Limitar vagas femininas em concurso público é inconstitucional. Restringir a participação de mulheres em concursos públicos viola a Constituição Federal e também afronta dispositivo da Constituição Estadual, cuja aplicação se estende aos municípios.

O que aconteceu

Restringir a participação de mulheres em concursos públicos viola a Constituição Federal e também afronta dispositivo da Constituição Estadual, cuja aplicação se estende aos municípios.

MagnificRedação da lei permitia interpretação incompatível com a Constituição Com esse entendimento, o Órgão Especial do Tribunal de Justiça de São Paulo determinou, por unanimidade, que o artigo 7º da Lei Complementar 67/09, de Santa Bárbara d’Oeste (SP), que destina 10% das vagas dos concursos públicos para cargos de Guarda Civil Municipal às mulheres, deve ser interpretado como patamar mínimo de reserva, não podendo constituir limite máximo de aprovação ou de provimento.

O colegiado também modulou os efeitos da decisão para preservar os certames promovidos durante a vigência da norma.

Por que importa

Os números em evidência (10%) ajudam a medir o impacto no dia a dia de empresas e leitores de Geral.

Consequência prática

A ação foi ajuizada pelo Ministério Público, que alegou que a norma pode ser interpretada como limitadora do acesso de mulheres às demais vagas dos concursos, violando os princípios constitucionais da igualdade, razoabilidade e eficiência, além do livre acesso aos cargos públicos.

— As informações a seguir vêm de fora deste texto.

-- pv_equiv track=rewrite | github.com/Andr0id16/Cornichon | cornichon/cornichon.py | findValidIndex
-- ===== SOURCE A (Python) =====
-- def findValidIndex(text:str,pattern:list[str]):
--     '''
--     Given a pattern find last index of meaningless character from pattern
--
--     Args:
--         text: sentence/line to find the valid split index in
--         pattern: list of characters that are valid split characters
--     Returns:
--         index of in text if valid character from pattern was found, else -1
--     Example:
--     >>> findValidIndex("...lotsofcharacters morecharacters...."," +-*,")
--     19
--     >>> findValidIndex("...lotsofcharacters_morecharacters...."," +-*,")
--     -1
--     '''
--
--     inString = [] # stack to store " and ' to find if a string has been opened - like valid parantheses
--     lastValidIndex = -1
--     for i in range(len(text)):
--         if(text[i] in ["'",'"']):
--             if(inString and inString[-1]==text[i]):
--                 inString.pop()
--             else:
--                 inString.append(text[i])
--         if(text[i] in pattern and not inString):
--             lastValidIndex = i
--     return lastValidIndex
-- ===== SOURCE B (Python) =====
-- def findValidIndex(text: str, pattern: list[str]):
--     # Forward pass: mask of positions that are outside any quoted string
--     # (stack updated before recording, as in the original ordering).
--     outside = []
--     stack = []
--     for ch in text:
--         if ch in ("'", '"'):
--             if stack and stack[-1] == ch:
--                 stack.pop()
--             else:
--                 stack.append(ch)
--         outside.append(not stack)
--     # Backward scan: first (from the end) index whose char is a valid split char.
--     for i in range(len(text) - 1, -1, -1):
--         if text[i] in pattern and outside[i]:
--             return i
--     return -1
-- ===== Notes on version B (the rewrite author's own statement) =====
-- stated objective: alternative
-- what changed: Splits the single stateful forward loop into a forward pass that precomputes an outside-of-quotes boolean mask and a backward scan that returns the first (i.e. last) valid split index, instead of threading a last-valid-index accumulator through one pass.
import Mathlib
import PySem

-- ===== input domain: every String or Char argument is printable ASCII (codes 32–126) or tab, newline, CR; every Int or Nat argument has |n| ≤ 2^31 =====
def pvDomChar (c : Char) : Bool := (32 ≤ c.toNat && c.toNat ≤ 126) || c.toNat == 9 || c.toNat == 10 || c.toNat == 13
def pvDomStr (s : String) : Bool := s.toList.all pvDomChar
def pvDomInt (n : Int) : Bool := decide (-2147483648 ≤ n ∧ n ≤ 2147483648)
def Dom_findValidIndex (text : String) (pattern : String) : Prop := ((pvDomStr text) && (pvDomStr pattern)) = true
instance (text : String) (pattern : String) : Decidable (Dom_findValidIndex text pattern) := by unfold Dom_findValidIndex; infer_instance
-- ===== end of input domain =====

-- B separates A's single stateful pass into a precomputed outside-of-quotes mask plus a
-- backward scan for the last valid split index (alternative decomposition, same cost).

-- ===== PORT A =====
-- quote-stack update shared by both ports (the same if/pop/append of both Pythons);
-- the stack top is modeled as the list head (push = cons, pop = tail)
def pvUpd (st : List Char) (c : Char) : List Char :=
  if c = '\'' || c = '"' then
    match st with
    | t :: rest => if t = c then rest else c :: t :: rest
    | [] => [c]
  else st

-- A's loop over enumerate(text), threading (inString, lastValidIndex)
def pvLoopA (pat : List Char) : List (Int × Char) → List Char → Int → Int
  | [], _, lvi => lvi
  | (i, c) :: rest, st, lvi =>
    let st' := pvUpd st c
    pvLoopA pat rest st' (if pat.contains c && st'.isEmpty then i else lvi)

def findValidIndex (text : String) (pattern : String) : Int :=
  pvLoopA pattern.toList (PySem.List.enumerate text.toList) [] (-1)

-- ===== PORT B =====
-- forward pass: outside-of-quotes mask, stack updated before each entry is recorded
def pvMask (st : List Char) : List Char → List Bool
  | [] => []
  | c :: rest =>
    let st' := pvUpd st c
    st'.isEmpty :: pvMask st' rest

-- backward scan: first hit from the end (B's range(len-1,-1,-1) loop, as the reversed
-- enumerated zip of text with its mask)
def pvScanBack (pat : List Char) : List (Int × (Char × Bool)) → Int
  | [] => -1
  | (i, (c, b)) :: rest => if pat.contains c && b then i else pvScanBack pat rest

def findValidIndex_alt (text : String) (pattern : String) : Int :=
  let cs := text.toList
  pvScanBack pattern.toList (PySem.List.enumerate (cs.zip (pvMask [] cs))).reverse

-- ===== PRECONDITION & SPEC =====
def Spec_findValidIndex (text : String) (pattern : String) (out : Int) : Prop := out = findValidIndex_alt text pattern
instance (text : String) (pattern : String) (out : Int) : Decidable (Spec_findValidIndex text pattern out) := by unfold Spec_findValidIndex; infer_instance

-- ===== CLAIM (what is proved, stated in full; the proofs are below) =====
def Claim_equal_findValidIndex : Prop := ∀ (text : String) (pattern : String), Dom_findValidIndex text pattern → Spec_findValidIndex text pattern (findValidIndex text pattern)

-- ===== LEMMAS AND PROOFS =====

-- the enumerated characters paired with their outside-after-update flag, threading the stack
def pvTriples (st : List Char) : List (Int × Char) → List (Int × (Char × Bool))
  | [] => []
  | (i, c) :: rest =>
    let st' := pvUpd st c
    (i, (c, st'.isEmpty)) :: pvTriples st' rest

theorem pvScanBack_eq_find? (pat : List Char) (l : List (Int × (Char × Bool))) :
    pvScanBack pat l =
      match l.find? (fun p => pat.contains p.2.1 && p.2.2) with
      | some p => p.1
      | none => -1 := by
  induction l with
  | nil => rfl
  | cons p rest ih =>
    obtain ⟨i, c, b⟩ := p
    simp only [pvScanBack, List.find?]
    by_cases h1 : c ∈ pat <;> cases b <;> simp [h1, ih]

theorem pvLoopA_eq_find? (pat : List Char) (l : List (Int × Char)) (st : List Char) (lvi : Int) :
    pvLoopA pat l st lvi =
      match (pvTriples st l).reverse.find? (fun p => pat.contains p.2.1 && p.2.2) with
      | some p => p.1
      | none => lvi := by
  induction l generalizing st lvi with
  | nil => rfl
  | cons p rest ih =>
    obtain ⟨i, c⟩ := p
    simp only [pvLoopA, pvTriples, List.reverse_cons]
    rw [ih, List.find?_append]
    cases hf : (pvTriples (pvUpd st c) rest).reverse.find?
        (fun p => pat.contains p.2.1 && p.2.2) with
    | some q => simp
    | none =>
      by_cases h : c ∈ pat ∧ pvUpd st c = [] <;> simp [h]

theorem pvTriples_enumerate (st : List Char) (cs : List Char) (s : Int) :
    PySem.List.enumerate (cs.zip (pvMask st cs)) s = pvTriples st (PySem.List.enumerate cs s) := by
  induction cs generalizing st s with
  | nil => rfl
  | cons c rest ih =>
    simp only [pvMask, List.zip_cons_cons, PySem.List.enumerate_cons, pvTriples]
    exact congrArg _ (ih _ _)

-- ===== VERDICT (by name: the statement is the Claim_ definition above) =====
theorem findValidIndex_spec : Claim_equal_findValidIndex := by
  intro text pattern _
  unfold Spec_findValidIndex findValidIndex findValidIndex_alt
  rw [pvScanBack_eq_find?, pvTriples_enumerate, pvLoopA_eq_find?]
-- pv_equiv track=rewrite | github.com/Dospalko/AnnotationTool | backend/routes/extract.py | concat_single_char_sequences
-- ===== SOURCE A (Python) =====
-- def concat_single_char_sequences(text):
--     words = text.split()  # Split the text into words
--     result_words = []  # List to hold the final words for reconstruction
--     buffer = []  # Temporary buffer to hold sequences of single characters
--
--     for word in words:
--         # Check if the word is a single character (not considering punctuation)
--         if len(word) == 1 and word.isalpha():
--             buffer.append(word)  # Add to buffer if it's a single character
--         else:
--             # If buffer has 3 or more characters, concatenate them
--             if len(buffer) >= 3:
--                 result_words.append("".join(buffer))
--                 buffer = []  # Reset buffer
--             elif buffer:
--                 # If buffer has fewer than 3 characters, add them as separate words
--                 result_words.extend(buffer)
--                 buffer = []  # Reset buffer
--             result_words.append(word)  # Add the current word to the result
--
--     # Check buffer again at the end of the loop to catch any remaining sequences
--     if len(buffer) >= 3:
--         result_words.append("".join(buffer))
--     elif buffer:
--         result_words.extend(buffer)
--
--     return " ".join(result_words)
-- ===== SOURCE B (Python) =====
-- def concat_single_char_sequences(text):
--     words = text.split()
--     out = []
--     i = 0
--     n = len(words)
--     while i < n:
--         w = words[i]
--         if len(w) == 1 and w.isalpha():
--             j = i
--             while j < n and len(words[j]) == 1 and words[j].isalpha():
--                 j += 1
--             run = words[i:j]
--             if len(run) >= 3:
--                 out.append("".join(run))
--             else:
--                 out.extend(run)
--             i = j
--         else:
--             out.append(w)
--             i += 1
--     return " ".join(out)
-- ===== Notes on version B (the rewrite author's own statement) =====
-- stated objective: alternative
-- what changed: Replaces A's buffer-accumulate-and-flush fold (with a duplicated end-of-loop flush) by a two-pointer run scan: at each single-letter word it scans the whole run at once, emits it joined or spread, and jumps past it, so there is no carried buffer state and no final flush.
import Mathlib
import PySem

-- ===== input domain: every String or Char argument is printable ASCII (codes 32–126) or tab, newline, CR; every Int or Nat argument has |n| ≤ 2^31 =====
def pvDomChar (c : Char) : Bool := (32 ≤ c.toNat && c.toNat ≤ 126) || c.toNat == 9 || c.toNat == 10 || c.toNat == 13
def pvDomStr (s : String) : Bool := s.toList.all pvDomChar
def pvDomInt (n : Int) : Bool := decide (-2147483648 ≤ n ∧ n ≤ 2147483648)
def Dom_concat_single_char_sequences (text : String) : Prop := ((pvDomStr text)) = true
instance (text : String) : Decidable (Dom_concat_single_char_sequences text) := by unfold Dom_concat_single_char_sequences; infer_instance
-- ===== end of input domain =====

-- B replaces A's carried buffer + duplicated end-of-loop flush by a run scan that consumes each
-- run of single-letter words at once (alternative decomposition, same cost).

-- the shared word test: len(word) == 1 and word.isalpha()
def pvIsSingle (w : String) : Bool := PySem.Str.len w == 1 && PySem.Str.strIsalpha w

-- ===== PORT A =====
-- the loop body of A: state = (result_words, buffer)
def pvStepA (st : List String × List String) (word : String) : List String × List String :=
  if pvIsSingle word then
    (st.1, st.2 ++ [word])
  else
    let r := if st.2.length ≥ 3 then st.1 ++ [PySem.Str.join "" st.2] else st.1 ++ st.2
    (r ++ [word], [])

def concat_single_char_sequences (text : String) : String :=
  let words := PySem.Str.split₀ text
  let st := words.foldl pvStepA ([], [])
  let result := if st.2.length ≥ 3 then st.1 ++ [PySem.Str.join "" st.2] else st.1 ++ st.2
  PySem.Str.join " " result

-- ===== PORT B =====
-- B's outer while loop: at a single-letter word scan its whole run (the inner while) and jump past it
def pvAltGo : List String → List String
  | [] => []
  | w :: ws =>
    if pvIsSingle w then
      let run := w :: ws.takeWhile pvIsSingle
      (if run.length ≥ 3 then [PySem.Str.join "" run] else run) ++ pvAltGo (ws.dropWhile pvIsSingle)
    else
      w :: pvAltGo ws
termination_by ws => ws.length
decreasing_by
  · exact Nat.lt_succ_of_le (List.length_dropWhile_le _ _)
  · exact Nat.lt_succ_self _

def concat_single_char_sequences_alt (text : String) : String :=
  PySem.Str.join " " (pvAltGo (PySem.Str.split₀ text))

-- ===== PRECONDITION & SPEC =====
def Spec_concat_single_char_sequences (text : String) (out : String) : Prop := out = concat_single_char_sequences_alt text
instance (text : String) (out : String) : Decidable (Spec_concat_single_char_sequences text out) := by unfold Spec_concat_single_char_sequences; infer_instance

-- ===== CLAIM (what is proved, stated in full; the proofs are below) =====
def Claim_equal_concat_single_char_sequences : Prop := ∀ (text : String), Dom_concat_single_char_sequences text → Spec_concat_single_char_sequences text (concat_single_char_sequences text)

-- ===== LEMMAS AND PROOFS =====

-- flushing a buffer b: joined if it has ≥ 3 members, spread otherwise
def pvEmit (b : List String) : List String :=
  if b.length ≥ 3 then [PySem.Str.join "" b] else b

-- abstract description of A's remaining computation: buffer b pending, words ws left
def pvF (b : List String) : List String → List String
  | [] => pvEmit b
  | w :: ws => if pvIsSingle w then pvF (b ++ [w]) ws else pvEmit b ++ [w] ++ pvF [] ws

lemma pvFoldA_eq (ws : List String) : ∀ (r b : List String),
    (let st := ws.foldl pvStepA (r, b)
     if st.2.length ≥ 3 then st.1 ++ [PySem.Str.join "" st.2] else st.1 ++ st.2)
    = r ++ pvF b ws := by
  induction ws with
  | nil => intro r b; simp [pvF, pvEmit]; split_ifs <;> simp
  | cons w ws ih =>
    intro r b
    simp only [List.foldl_cons, pvF, pvStepA]
    by_cases h : pvIsSingle w = true
    · simp [h, ih]
    · simp only [h, if_false, Bool.false_eq_true]
      rw [ih]
      simp [pvEmit]
      split_ifs <;> simp

lemma pvAltGo_run (ws : List String) :
    pvAltGo ws = pvEmit (ws.takeWhile pvIsSingle) ++ pvAltGo (ws.dropWhile pvIsSingle) := by
  match ws with
  | [] => simp [pvAltGo, pvEmit]
  | w :: ws =>
    rw [pvAltGo]
    by_cases h : pvIsSingle w = true
    · simp [h, pvEmit]
    · simp [h, pvEmit, pvAltGo]

lemma pvF_eq (ws : List String) : ∀ (b : List String),
    pvF b ws = pvEmit (b ++ ws.takeWhile pvIsSingle) ++ pvAltGo (ws.dropWhile pvIsSingle) := by
  induction ws with
  | nil => intro b; simp [pvF, pvAltGo]
  | cons w ws ih =>
    intro b
    by_cases h : pvIsSingle w = true
    · rw [pvF]
      simp only [if_true, ih (b ++ [w]), List.takeWhile_cons, List.dropWhile_cons, h,
        List.append_assoc, List.cons_append, List.nil_append]
    · rw [pvF]
      simp only [h, Bool.false_eq_true, if_false, List.takeWhile_cons, List.dropWhile_cons]
      simp only [List.append_nil]
      rw [ih []]
      simp only [List.nil_append]
      rw [← pvAltGo_run ws]
      have e : pvAltGo (w :: ws) = w :: pvAltGo ws := by rw [pvAltGo]; simp [h]
      rw [e]
      simp

-- ===== VERDICT (by name: the statement is the Claim_ definition above) =====
theorem concat_single_char_sequences_spec : Claim_equal_concat_single_char_sequences := by
  intro text _
  unfold Spec_concat_single_char_sequences concat_single_char_sequences concat_single_char_sequences_alt
  have h := pvFoldA_eq (PySem.Str.split₀ text) [] []
  simp only at h ⊢
  rw [h, pvF_eq]
  simp only [List.nil_append]
  rw [← pvAltGo_run]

Restrição indevida Em seu voto, o relator da ação, desembargador Campos Mello, observou que a redação adotada pela lei permite interpretação incompatível com a Constituição, caso se entenda que as mulheres podem concorrer apenas a 10% das vagas disponíveis nos concursos.

Ele explicou que “tal compreensão implicaria indevida limitação de acesso ao cargo público com fundamento exclusivo no gênero, circunstância vedada pelos arts.

5º, I, e 37, caput, da Constituição Federal, bem como pelo art.

Restringir a participação de mulheres em concursos públicos viola a Constituição Federal e também afronta dispositivo da Constituição Estadual, cuja aplicação se estende aos municípios. Com base em 10%, o movimento reforça a leitura de que decisões em Geral precisam ser acompanhadas com atenção aos dados e ao desfecho concreto.

MagnificRedação da lei permitia interpretação incompatível com a Constituição Com esse entendimento, o Órgão Especial do Tribunal de Justiça de São Paulo determinou, por unanimidade, que o artigo 7º da Lei Complementar 67/09, de Santa Bárbara d’Oeste (SP), que destina 10% das vagas dos concursos públicos para cargos de Guarda Civil Municipal às mulheres, deve ser interpretado como patamar mínimo de reserva, não podendo constituir limite máximo de aprovação ou de provimento. Com base em 10%, o movimento reforça a leitura de que decisões em Geral precisam ser acompanhadas com atenção aos dados e ao desfecho concreto.